Delete the scaffolded models/example/ folder from dbt init, and create a new file at models/staging/stg_trips.sql:

-- models/staging/stg_trips.sql
select
    pickup_datetime,
    dropoff_datetime,
    pickup_location_id,
    dropoff_location_id,
    fare_amount,
    trip_distance
from {{ source('nyc_taxi', 'raw_trips') }}
where pickup_location_id is not null

<aside> 💡 The Week 9 ingestion already cleaned the original NYC TLC column names (lpep_pickup_datetimepickup_datetime, etc.) before writing to raw_trips. If you query the table in psql you will see the renamed columns directly.

</aside>

Run it:

dbt run --select stg_trips
1 of 1 START sql view model dev_<your_name>.stg_trips ........................ [RUN]
1 of 1 OK created sql view model dev_<your_name>.stg_trips ................... [CREATE VIEW in 0.55s]
Finished running 1 view model in 0 hours 0 minutes and 0.88 seconds (0.88s).
Completed successfully
Done. PASS=1 WARN=0 ERROR=0 SKIP=0 NO-OP=0 TOTAL=1

The status token in brackets is what dbt sent to Postgres: CREATE VIEW here, because this is a view-materialized model. Verify it worked by querying the database from psql or your SQL client:

SELECT COUNT(*) FROM dev_<your_name>.stg_trips;

You should get a row count close to 56,000 (the ~57K rows from Week 9, minus any with NULL pickup_location_id).

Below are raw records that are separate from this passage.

-- pv_equiv track=rewrite | github.com/maodev01/Dashboard-Covid-19-V2 | app/services.py | process_locations
-- ===== SOURCE A (Python) =====
-- def process_locations(data):
--     locations = {}
--     for case in data:
--         dept = case.get('departamento_nom')
--         city = case.get('ciudad_municipio_nom')
--         if dept and city:
--             if dept not in locations:
--                 locations[dept] = set()
--             locations[dept].add(city)
--
--     # Convert sets to lists
--     return {k: sorted(list(v)) for k, v in locations.items()}
-- ===== SOURCE B (Python) =====
-- def process_locations(data):
--     # One filtered pair list, depts deduped in first-seen order, then a
--     # per-department scan builds each sorted city set.
--     raw = [(c.get('departamento_nom'), c.get('ciudad_municipio_nom')) for c in data]
--     pairs = [(d, c) for d, c in raw if d and c]
--     depts = dict.fromkeys(d for d, _ in pairs)
--     return {d: sorted({c for dd, c in pairs if dd == d}) for d in depts}
-- ===== Notes on version B (the rewrite author's own statement) =====
-- stated objective: alternative
-- what changed: Replaces the single pass maintaining a dict of mutable sets with a filtered pair list, an ordered dedup of departments, and a per-department scan building each sorted city set.
import Mathlib
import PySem

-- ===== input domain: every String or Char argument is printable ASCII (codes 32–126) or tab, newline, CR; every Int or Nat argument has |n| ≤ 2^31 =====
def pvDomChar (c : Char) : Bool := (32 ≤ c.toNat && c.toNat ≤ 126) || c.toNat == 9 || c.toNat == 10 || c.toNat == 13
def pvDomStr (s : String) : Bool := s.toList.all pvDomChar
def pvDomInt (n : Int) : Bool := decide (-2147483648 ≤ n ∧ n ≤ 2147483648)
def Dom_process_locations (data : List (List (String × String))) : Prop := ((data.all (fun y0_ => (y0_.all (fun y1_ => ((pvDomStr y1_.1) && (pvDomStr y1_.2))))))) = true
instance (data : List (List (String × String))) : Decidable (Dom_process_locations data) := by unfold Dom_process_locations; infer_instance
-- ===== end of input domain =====

-- B replaces A's single pass over a dict of mutable sets by a filtered pair list,
-- an ordered dedup of departments and a per-department scan (alternative decomposition, not faster).

-- ===== PORT A =====
-- case.get(k) on the dict 'case'
def pvAGet (case : List (String × String)) (k : String) : Option String :=
  (PySem.Dict.mk case).get? k

-- the body of A's 'for case in data' loop; 'if dept not in …: … = set()' followed by
-- 'locations[dept].add(city)' is Dict.modify with default Set.empty
def pvAStep (loc : PySem.Dict String (PySem.Set String)) (case : List (String × String)) :
    PySem.Dict String (PySem.Set String) :=
  let dept := pvAGet case "departamento_nom"
  let city := pvAGet case "ciudad_municipio_nom"
  match dept, city with
  | some d, some c =>
      if d ≠ "" && c ≠ "" then loc.modify d PySem.Set.empty (fun s => PySem.Set.add s c)
      else loc
  | _, _ => loc

def process_locations (data : List (List (String × String))) : List (String × List String) :=
  let locations := data.foldl pvAStep PySem.Dict.empty
  locations.items.map (fun kv => (kv.1, PySem.List.sorted kv.2 (fun x => x) false))

-- ===== PORT B =====
-- the two comprehensions: raw pairs, then the truthiness filter
def pvBPairs (data : List (List (String × String))) : List (String × String) :=
  let raw := data.map (fun c =>
    ((PySem.Dict.mk c).get? "departamento_nom", (PySem.Dict.mk c).get? "ciudad_municipio_nom"))
  raw.filterMap (fun p =>
    match p with
    | (some d, some c) => if d ≠ "" && c ≠ "" then some (d, c) else none
    | _ => none)

def process_locations_alt (data : List (List (String × String))) : List (String × List String) :=
  let pairs := pvBPairs data
  let depts := PySem.List.dedup (pairs.map (·.1))
  depts.map (fun d =>
    (d, PySem.List.sorted
          (PySem.Set.ofList ((pairs.filter (fun p => p.1 == d)).map (·.2)))
          (fun x => x) false))

-- ===== PRECONDITION & SPEC =====
def Spec_process_locations (data : List (List (String × String))) (out : List (String × List String)) : Prop := out = process_locations_alt data
instance (data : List (List (String × String))) (out : List (String × List String)) : Decidable (Spec_process_locations data out) := by unfold Spec_process_locations; infer_instance

-- ===== CLAIM (what is proved, stated in full; the proofs are below) =====
def Claim_equal_process_locations : Prop := ∀ (data : List (List (String × String))), Dom_process_locations data → Spec_process_locations data (process_locations data)

-- ===== LEMMAS AND PROOFS =====

-- A's fold over the raw data equals the simple grouping fold over B's filtered pair list
theorem pvFold_eq (l : List (List (String × String))) (d : PySem.Dict String (PySem.Set String)) :
    l.foldl pvAStep d =
      (pvBPairs l).foldl
        (fun loc p => loc.modify p.1 PySem.Set.empty (fun s => PySem.Set.add s p.2)) d := by
  induction l generalizing d with
  | nil => rfl
  | cons c t ih =>
      simp only [List.foldl_cons, pvBPairs, List.map_cons, List.filterMap_cons] at *
      rcases h1 : (PySem.Dict.mk c).get? "departamento_nom" with _ | dep <;>
        rcases h2 : (PySem.Dict.mk c).get? "ciudad_municipio_nom" with _ | ci <;>
        simp only [pvAStep, pvAGet, h1, h2] <;>
        first
        | exact ih d
        | (by_cases hif : (dep ≠ "" && ci ≠ "") = true <;>
            simp only [hif, if_true, Bool.not_eq_true] at * <;>
            exact ih _)

-- value of the grouping fold at a key
theorem pvFold_getD (ps : List (String × String)) (d : PySem.Dict String (PySem.Set String)) (k : String) :
    (ps.foldl (fun loc p => loc.modify p.1 PySem.Set.empty (fun s => PySem.Set.add s p.2)) d).getD k PySem.Set.empty =
      ((ps.filter (fun p => p.1 == k)).map (·.2)).foldl PySem.Set.add (d.getD k PySem.Set.empty) := by
  induction ps generalizing d with
  | nil => rfl
  | cons p t ih =>
      simp only [List.foldl_cons, List.filter_cons]
      by_cases h : p.1 = k
      · simp only [h, BEq.rfl, if_true, List.map_cons, List.foldl_cons, ih,
          PySem.Dict.getD_modify]
      · have hbe : (p.1 == k) = false := by simp [h]
        simp only [hbe, Bool.false_eq_true, if_false, ih]
        rw [PySem.Dict.getD_modify]
        simp [Ne.symm h]

-- ===== VERDICT (by name: the statement is the Claim_ definition above) =====
theorem process_locations_spec : Claim_equal_process_locations := by
  intro data _
  unfold Spec_process_locations process_locations process_locations_alt
  dsimp only
  rw [pvFold_eq]
  set ps := pvBPairs data with hps
  set F := (fun (loc : PySem.Dict String (PySem.Set String)) (p : String × String) =>
      loc.modify p.1 PySem.Set.empty (fun s => PySem.Set.add s p.2)) with hF
  have hnd : (ps.foldl F PySem.Dict.empty).keys.Nodup := by
    have := PySem.Dict.nodup_keys_foldl_modify_key ps (fun p => p.1) PySem.Set.empty
      (fun _ p => fun s => PySem.Set.add s p.2) PySem.Dict.empty PySem.Dict.nodup_keys_empty
    exact this
  have hkeys : (ps.foldl F PySem.Dict.empty).keys = PySem.List.dedup (ps.map (·.1)) := by
    have := PySem.Dict.keys_foldl_modify_key ps (fun p => p.1) PySem.Set.empty
      (fun _ p => fun s => PySem.Set.add s p.2) PySem.Dict.empty
    rw [hF, this, PySem.Dict.keys_empty, PySem.List.dedup_eq_ofList, PySem.Set.ofList_eq_foldl]
    rfl
  rw [PySem.Dict.items_eq_map_keys _ hnd PySem.Set.empty, hkeys, List.map_map]
  refine List.map_congr_left fun k _ => ?_
  simp only [Function.comp]
  congr 1
  rw [pvFold_getD, PySem.Dict.getD_empty, PySem.Set.ofList_eq_foldl]
  rfl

<aside> 🎉 If you got a row count, your dbt project is working end-to-end. The rest of the week builds on this exact setup.

</aside>

What dbt run actually does

It is worth slowing down on this command, because every later chapter assumes you understand what happens between dbt run and a new view appearing in your schema.

When you run dbt run --select stg_trips, dbt executes these steps in order:

  1. Parse the project. dbt reads dbt_project.yml, every .sql file under models/, and every .yml file. It builds the DAG from the ref() and source() calls in your SQL.
  2. Compile Jinja. For each selected model, dbt resolves the templates against the warehouse catalog. {{ source('nyc_taxi', 'raw_trips') }} becomes "public"."raw_trips". {{ ref('stg_trips') }} becomes "dev_<your_name>"."stg_trips". The compiled SQL is written to target/compiled/nyc_taxi/models/staging/stg_trips.sql.
  3. Wrap the compiled SQL in a CREATE statement. For views: CREATE VIEW <schema>.<model>__dbt_tmp AS (...). For tables: CREATE TABLE AS SELECT (CTAS), which drops and recreates the table from scratch on every run. dbt does not append or insert by default. The wrapped SQL lands in target/run/nyc_taxi/models/staging/stg_trips.sql.
  4. Atomically swap into place. dbt creates the new object under a __dbt_tmp suffix, then renames it to the final name in a single transaction. This swap exists so that a failed build never leaves your schema in a half-written state: either the new view replaces the old one cleanly, or nothing changes.